2. Quels sont les risques juridiques pour les agents judiciaires concernés ?
(1) Risque de perte patrimoniale
Les cryptomonnaies restent un domaine inconnu pour la plupart des agents judiciaires. Ignorant les prix et mécanismes de marché, ils ignorent souvent combien une unité peut valoir ou où la vendre. Ainsi, la majorité des liquidations se font sans expertise ni évaluation judiciaire. On utilise simplement le cours du jour sur une bourse choisie par la société mandataire. Or, les cours sur les plateformes peuvent être manipulés par de gros détenteurs, ce qui compromet la fiabilité du prix de référence et entraîne potentiellement une perte financière pour le Trésor public.
(2) Risque lié à l’origine des fonds perçus
Tous les secteurs sont saturés, y compris la gestion des cryptomonnaies. Outre l’offre de fonds plus ou moins « propres », la plupart des sociétés mandataires rassurent la police en payant d’abord, puis récupérant les cryptomonnaies. Une capacité journalière de 500 millions de yuans est courante, mais de telles liquidités excèdent largement celles détenues par des entreprises commerciales normales.

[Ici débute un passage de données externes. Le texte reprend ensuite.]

-- pv_equiv track=rewrite | github.com/oyarsa/event_extraction | preprocess/common.py | generate_answer_combined_tags
-- ===== SOURCE A (Python) =====
-- def tag_sort_key(tag: str) -> tuple[int, str]:
--     """Sort tags by the following order: Cause, Relation, Effect.
--     Tags with the same type are sorted alphabetically.
--
--     Args:
--         tag (str): The tag to sort.
--
--     Returns:
--         tuple[int, str]: A pair of tag-based index and the tag itself.
--     """
--     for i, c in enumerate("CRE"):
--         if tag.startswith("[" + c):
--             return i, tag
--     assert False, f"Unknown tag: {tag}"
--
-- _ANSWER_SEPATOR = " | "
--
-- def generate_answer_combined_tags(
--     events: dict[str, list[str]],
--     label_map: dict[str, str],
--     relation: str | None = None,
-- ) -> str:
--     out = []
--     for ev_type, evs in events.items():
--         event = f"[{label_map[ev_type]}] " + _ANSWER_SEPATOR.join(evs)
--         out.append(event.strip())
--     if relation:
--         out.append(f"[Relation] {relation}")
--     return " ".join(sorted(out, key=tag_sort_key))
-- ===== SOURCE B (Python) =====
-- def generate_answer_combined_tags(events, label_map, relation=None):
--     cause, rel, effect = [], [], []
--     tags = [("[" + label_map[t] + "] " + " | ".join(evs)).strip()
--             for t, evs in events.items()]
--     if relation:
--         tags.append("[Relation] " + relation)
--     for tag in tags:
--         c = tag[1:2]
--         if c == "C":
--             cause.append(tag)
--         elif c == "R":
--             rel.append(tag)
--         elif c == "E":
--             effect.append(tag)
--         else:
--             raise AssertionError(f"Unknown tag: {tag}")
--     return " ".join(sorted(cause) + sorted(rel) + sorted(effect))
-- ===== Notes on version B (the rewrite author's own statement) =====
-- stated objective: alternative
-- what changed: B replaces the single sorted() with the composite tag_sort_key by a three-way bucket split on the character after the leading '[' followed by three plain alphabetical sorts concatenated Cause/Relation/Effect.
import Mathlib
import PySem

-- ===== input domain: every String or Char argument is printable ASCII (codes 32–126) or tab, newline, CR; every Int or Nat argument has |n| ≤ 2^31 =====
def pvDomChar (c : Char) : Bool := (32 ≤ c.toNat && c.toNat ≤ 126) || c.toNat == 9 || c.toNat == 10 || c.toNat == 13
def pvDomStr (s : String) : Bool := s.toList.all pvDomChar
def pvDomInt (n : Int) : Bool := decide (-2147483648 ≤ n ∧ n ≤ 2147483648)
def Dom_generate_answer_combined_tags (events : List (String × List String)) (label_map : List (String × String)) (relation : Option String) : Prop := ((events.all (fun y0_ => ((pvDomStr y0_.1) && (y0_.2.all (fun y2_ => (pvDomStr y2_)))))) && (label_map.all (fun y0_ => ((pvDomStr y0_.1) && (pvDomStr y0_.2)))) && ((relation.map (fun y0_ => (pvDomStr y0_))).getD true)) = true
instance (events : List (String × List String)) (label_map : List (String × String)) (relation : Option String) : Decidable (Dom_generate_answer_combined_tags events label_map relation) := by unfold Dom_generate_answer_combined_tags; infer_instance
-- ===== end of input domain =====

On observe donc des transferts multiples depuis plusieurs comptes contrôlés par la même société mandataire vers un seul compte bénéficiaire. Il est déjà arrivé que des fonds versés par une société mandataire soient en réalité des sommes gelées dans une autre affaire traitée par une autre police locale – un véritable « clash entre services ».
(3) Risque de sanctions pour mauvaise gestion
La nouveauté du secteur et l’ampleur croissante des sommes attirent de nombreux intermédiaires. Nous recevons souvent des clients affirmant disposer d’actifs cryptos saisis d’un montant supérieur à 100 millions de yuans. Mais quand on creuse, ils admettent souvent agir pour le compte d’un tiers, eux-mêmes mandatés par d’autres – une véritable poupée russe. Comme le dit une blague dans le milieu : « Si personne ne vous a parlé de la gestion judiciaire des cryptomonnaies, c’est que vous n’êtes pas vraiment dedans. »
Dans ce contexte, les risques de corruption sont élevés. Résoudre un problème en en crée un nouveau. Un agent judiciaire, faute de connaissances techniques, pourrait se laisser manipuler par une société mandataire se présentant comme conforme. Et le jour où la Commission de discipline viendra enquêter, la situation prendra des allures de cauchemar absurde.